病弱だった栞を運命に囚われた姫に置き換えて、妙に感情を込めて話してたわね?」
「さすが香里、見抜いていたか。
 今でならこんな話もできるかな〜と思ってな」
「そうね。だから、相沢君のペルセウス王子と栞のアンドロメダ姫のキャストを思いついたのよ」
「お姉ちゃん、ひょっとしてそこまで計算済み?」
「はいはい、実体験の感情を込めて演技すればいいんでしょ?
 だから俺は栞を助けにいくと」
「相沢君、よく分かってるじゃない。

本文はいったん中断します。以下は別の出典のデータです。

-- pv_equiv track=rewrite | github.com/paketb0te/advent-of-code | 2023/02/solve.py | draws_are_possible
-- ===== SOURCE A (Python) =====
-- def draws_are_possible(
--     draws: list[dict[str, int]], given_cubes: dict[str, int]
-- ) -> bool:
--     maxima = get_color_maxima_from_draws(draws)
--
--     for color, count in maxima.items():
--         if count > given_cubes.get(color, 0):
--             return False
--
--     return True
--
-- def get_color_maxima_from_draws(draws: list[dict[str, int]]) -> dict[str, int]:
--     maxima: dict[str, int] = {}
--     for draw in draws:
--         for color, count in draw.items():
--             if count > maxima.get(color, 0):
--                 maxima[color] = count
--     return maxima
-- ===== SOURCE B (Python) =====
-- def draws_are_possible(
--     draws: list[dict[str, int]], given_cubes: dict[str, int]
-- ) -> bool:
--     # Single fused pass: no maxima table. A positive requirement that exceeds
--     # the given cubes makes the draws impossible; non-positive counts are no
--     # requirement at all (they never enter A's maxima dict either).
--     return all(
--         count <= given_cubes.get(color, 0)
--         for draw in draws
--         for color, count in draw.items()
--         if count > 0
--     )
-- ===== Notes on version B (the rewrite author's own statement) =====
-- stated objective: simpler
-- what changed: B drops the get_color_maxima_from_draws helper and the intermediate maxima dict entirely: one fused all(...) pass checks every positive (color, count) pair directly against given_cubes, instead of first building a per-color maxima table and then scanning it.
import Mathlib
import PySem

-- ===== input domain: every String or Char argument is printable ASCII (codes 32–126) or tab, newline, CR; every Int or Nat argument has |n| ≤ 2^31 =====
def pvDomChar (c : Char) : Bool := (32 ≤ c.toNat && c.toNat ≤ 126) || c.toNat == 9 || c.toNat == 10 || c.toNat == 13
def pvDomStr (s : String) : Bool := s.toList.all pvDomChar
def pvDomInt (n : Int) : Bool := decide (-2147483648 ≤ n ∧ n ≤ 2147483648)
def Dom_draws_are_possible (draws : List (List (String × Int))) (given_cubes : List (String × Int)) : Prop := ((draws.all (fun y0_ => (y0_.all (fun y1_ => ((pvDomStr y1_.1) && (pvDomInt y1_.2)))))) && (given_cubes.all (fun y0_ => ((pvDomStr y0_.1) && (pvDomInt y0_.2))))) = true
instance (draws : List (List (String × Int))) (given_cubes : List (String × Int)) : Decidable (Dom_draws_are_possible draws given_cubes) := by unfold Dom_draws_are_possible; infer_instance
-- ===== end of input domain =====

-- B replaces A's two-phase maxima-dict construction by one fused pass over the pairs; objective: simpler.

-- ===== PORT A =====
-- inner loop body of get_color_maxima_from_draws: 'if count > maxima.get(color, 0): maxima[color] = count'
def pvUpd (m : PySem.Dict String Int) (p : String × Int) : PySem.Dict String Int :=
  if p.2 > m.getD p.1 0 then m.insert p.1 p.2 else m

-- get_color_maxima_from_draws: nested for-loops accumulating the maxima dict
def get_color_maxima_from_draws (draws : List (List (String × Int))) : PySem.Dict String Int :=
  draws.foldl (fun m draw => draw.foldl pvUpd m) PySem.Dict.empty

-- the final loop of draws_are_possible with its early 'return False'
def pvCheckLoop (items : List (String × Int)) (given_cubes : List (String × Int)) : Bool :=
  match items with
  | [] => true
  | (color, count) :: rest =>
      if count > (PySem.Dict.mk given_cubes).getD color 0 then false
      else pvCheckLoop rest given_cubes

def draws_are_possible (draws : List (List (String × Int))) (given_cubes : List (String × Int)) : Bool :=
  pvCheckLoop (get_color_maxima_from_draws draws).items given_cubes

-- ===== PORT B =====
def draws_are_possible_alt (draws : List (List (String × Int))) (given_cubes : List (String × Int)) : Bool :=
  draws.all (fun draw => draw.all (fun p =>
    !(decide (0 < p.2)) || decide (p.2 ≤ (PySem.Dict.mk given_cubes).getD p.1 0)))

-- ===== PRECONDITION & SPEC =====
def Spec_draws_are_possible (draws : List (List (String × Int))) (given_cubes : List (String × Int)) (out : Bool) : Prop := out = draws_are_possible_alt draws given_cubes
instance (draws : List (List (String × Int))) (given_cubes : List (String × Int)) (out : Bool) : Decidable (Spec_draws_are_possible draws given_cubes out) := by unfold Spec_draws_are_possible; infer_instance

-- ===== CLAIM (what is proved, stated in full; the proofs are below) =====
def Claim_equal_draws_are_possible : Prop := ∀ (draws : List (List (String × Int))) (given_cubes : List (String × Int)), Dom_draws_are_possible draws given_cubes → Spec_draws_are_possible draws given_cubes (draws_are_possible draws given_cubes)

-- ===== LEMMAS AND PROOFS =====

-- "every maxima entry fits in given_cubes" as a Bool over a dict
def pvOK (g : List (String × Int)) (d : PySem.Dict String Int) : Bool :=
  d.items.all (fun p => decide (p.2 ≤ (PySem.Dict.mk g).getD p.1 0))

-- "every maxima entry is positive" (invariant of A's construction)
def pvPos (d : PySem.Dict String Int) : Bool :=
  d.items.all (fun p => decide (0 < p.2))

-- B's per-pair condition
def pvCond (g : List (String × Int)) (p : String × Int) : Bool :=
  !(decide (0 < p.2)) || decide (p.2 ≤ (PySem.Dict.mk g).getD p.1 0)

lemma pvCheckLoop_eq_all (l g : List (String × Int)) :
    pvCheckLoop l g = l.all (fun p => decide (p.2 ≤ (PySem.Dict.mk g).getD p.1 0)) := by
  induction l with
  | nil => rfl
  | cons p rest ih =>
      obtain ⟨c, n⟩ := p
      simp only [pvCheckLoop, List.all_cons, ih]
      split_ifs with h
      · simp [h]
      · simp [not_lt.mp h]

lemma pvPos_getD_nonneg (m : PySem.Dict String Int) (c : String)
    (hp : pvPos m = true) : 0 ≤ m.getD c 0 := by
  rcases hg : m.get? c with _ | v
  · rw [PySem.Dict.getD_eq_get?_getD, hg]; rfl
  · have hmem := PySem.Dict.mem_items_of_get?_eq_some m hg
    have := (List.all_eq_true.mp hp) _ hmem
    rw [PySem.Dict.getD_eq_get?_getD, hg]
    simpa using le_of_lt (by simpa using this)

lemma pvUpd_step (g : List (String × Int)) (m : PySem.Dict String Int) (p : String × Int)
    (hnd : m.keys.Nodup) (hp : pvPos m = true) :
    (pvUpd m p).keys.Nodup ∧ pvPos (pvUpd m p) = true ∧
      pvOK g (pvUpd m p) = (pvOK g m && pvCond g p) := by
  obtain ⟨c, n⟩ := p
  by_cases h : n > m.getD c 0
  · have hpos : (0 : Int) < n := lt_of_le_of_lt (pvPos_getD_nonneg m c hp) h
    have hupd : pvUpd m (c, n) = m.insert c n := by simp [pvUpd, h]
    rw [hupd]
    refine ⟨PySem.Dict.nodup_keys_insert m c n hnd, ?_, ?_⟩
    · -- all entries of the insert are positive
      unfold pvPos
      rw [List.all_eq_true]
      intro q hq
      rcases (PySem.Dict.mem_items_insert _ _ _ _).mp hq with hq | ⟨hq, _⟩
      · subst hq; simpa using hpos
      · exact (List.all_eq_true.mp hp) _ hq
    · -- OK (insert) = OK m && cond
      unfold pvOK pvCond
      by_cases hok : n ≤ (PySem.Dict.mk g).getD c 0
      · -- both sides say: all other entries fit
        have hrhs : (!(decide (0 < n)) || decide (n ≤ (PySem.Dict.mk g).getD c 0)) = true := by
          simp [hok]
        rw [hrhs, Bool.and_true]
        apply Bool.eq_iff_iff.mpr
        simp only [List.all_eq_true]
        constructor
        · intro hi q hq
          by_cases hc : q.1 = c
          · -- the old entry at c is < n ≤ given
            have hv : m.getD q.1 0 = q.2 := by
              obtain ⟨q1, q2⟩ := q
              exact PySem.Dict.getD_of_mem_items m hq hnd 0
            have : q.2 < n := by rw [← hv, hc]; exact h
            simp only [decide_eq_true_eq] at *
            calc q.2 ≤ n := le_of_lt this
              _ ≤ (PySem.Dict.mk g).getD c 0 := hok
              _ = (PySem.Dict.mk g).getD q.1 0 := by rw [hc]
          · exact hi q ((PySem.Dict.mem_items_insert _ _ _ _).mpr (Or.inr ⟨hq, hc⟩))
        · intro hi q hq
          rcases (PySem.Dict.mem_items_insert _ _ _ _).mp hq with hq | ⟨hq, _⟩
          · subst hq; simpa using hok
          · exact hi q hq
      · -- n does not fit: both sides false
        have : ¬ ((m.insert c n).items.all
            (fun p => decide (p.2 ≤ (PySem.Dict.mk g).getD p.1 0)) = true) := by
          rw [List.all_eq_true]
          intro hall
          exact hok (by simpa using hall _ (PySem.Dict.mem_items_insert_self m c n))
        rw [Bool.eq_false_iff.mpr this]
        have : (!(decide (0 < n)) || decide (n ≤ (PySem.Dict.mk g).getD c 0)) = false := by
          simp [hok, hpos]
        rw [this, Bool.and_false]
  · -- count not above current maximum: dict unchanged, and the pair's condition is implied
    have hupd : pvUpd m (c, n) = m := by simp [pvUpd, h]
    rw [hupd]
    refine ⟨hnd, hp, ?_⟩
    unfold pvOK pvCond
    by_cases hok : pvOK g m = true
    · have hcond : (!(decide (0 < n)) || decide (n ≤ (PySem.Dict.mk g).getD c 0)) = true := by
        by_cases hn : 0 < n
        · -- m contains c with value ≥ n, which fits, so n fits
          have hge : n ≤ m.getD c 0 := not_lt.mp h
          rcases hgc : m.get? c with _ | v
          · exfalso
            have : m.getD c 0 = 0 := by rw [PySem.Dict.getD_eq_get?_getD, hgc]; rfl
            omega
          · have hmem := PySem.Dict.mem_items_of_get?_eq_some m hgc
            have hv : m.getD c 0 = v := by rw [PySem.Dict.getD_eq_get?_getD, hgc]; rfl
            have hfit := (List.all_eq_true.mp (by unfold pvOK at hok; exact hok)) _ hmem
            simp only [Bool.or_eq_true, decide_eq_true_eq] at hfit ⊢
            right; omega
        · simp [hn]
      unfold pvOK at hok
      rw [hok, hcond, Bool.true_and]
    · unfold pvOK at hok
      rw [Bool.eq_false_iff.mpr hok, Bool.false_and]

lemma pvInner_fold (g : List (String × Int)) (draw : List (String × Int))
    (m : PySem.Dict String Int) (hnd : m.keys.Nodup) (hp : pvPos m = true) :
    (draw.foldl pvUpd m).keys.Nodup ∧ pvPos (draw.foldl pvUpd m) = true ∧
      pvOK g (draw.foldl pvUpd m) = (pvOK g m && draw.all (pvCond g)) := by
  induction draw generalizing m with
  | nil => simp [hnd, hp]
  | cons p rest ih =>
      obtain ⟨h1, h2, h3⟩ := pvUpd_step g m p hnd hp
      obtain ⟨k1, k2, k3⟩ := ih (pvUpd m p) h1 h2
      refine ⟨k1, k2, ?_⟩
      simp only [List.foldl_cons] at *
      rw [k3, h3, List.all_cons, Bool.and_assoc]

lemma pvOuter_fold (g : List (String × Int)) (draws : List (List (String × Int)))
    (m : PySem.Dict String Int) (hnd : m.keys.Nodup) (hp : pvPos m = true) :
    (draws.foldl (fun m draw => draw.foldl pvUpd m) m).keys.Nodup ∧
      pvPos (draws.foldl (fun m draw => draw.foldl pvUpd m) m) = true ∧
      pvOK g (draws.foldl (fun m draw => draw.foldl pvUpd m) m)
        = (pvOK g m && draws.all (fun draw => draw.all (pvCond g))) := by
  induction draws generalizing m with
  | nil => simp [hnd, hp]
  | cons draw rest ih =>
      obtain ⟨h1, h2, h3⟩ := pvInner_fold g draw m hnd hp
      obtain ⟨k1, k2, k3⟩ := ih _ h1 h2
      refine ⟨k1, k2, ?_⟩
      simp only [List.foldl_cons] at *
      rw [k3, h3, List.all_cons, Bool.and_assoc]

-- ===== VERDICT (by name: the statement is the Claim_ definition above) =====
theorem draws_are_possible_spec : Claim_equal_draws_are_possible := by
  intro draws g _
  unfold Spec_draws_are_possible draws_are_possible draws_are_possible_alt
    get_color_maxima_from_draws
  rw [pvCheckLoop_eq_all]
  have h := pvOuter_fold g draws PySem.Dict.empty (by simp) (by rfl)
  have : pvOK g (draws.foldl (fun m draw => draw.foldl pvUpd m) PySem.Dict.empty)
      = draws.all (fun draw => draw.all (pvCond g)) := by
    rw [h.2.2]; rfl
  unfold pvOK pvCond at this
  exact this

それに舞台衣装も似合いそうよ」

「その代わり、王妃は香里が演じろよ?
 普段から妹を自慢しているから、王妃にはぴったりだろ?」
「……・この王妃ってシンデレラを虐める役のような口の悪い意地悪な役柄よ」
「それって名案です♪」
「し・お・り! 今晩の夕食はカレーに決まりね」
「えぅー、お姉ちゃん〜〜〜〜」

俺は二人の会話を聞いて腹を抱えて笑っていた。

そして、心の底では……
死の運命から奇跡的に回復した栞の元気な表情と、今の姉妹の仲の良さを眺めるにつれ、
(俺はペルセウスになれたのかな?)なんて思っていた。
それにしても、あんなに妹を拒絶して苦しんでいた香里も、今では、シスコンとまで言われる程の変貌ぶりを見せてすっかり妹にぞっこんなんだから、世の中何が起こるかわからないよな。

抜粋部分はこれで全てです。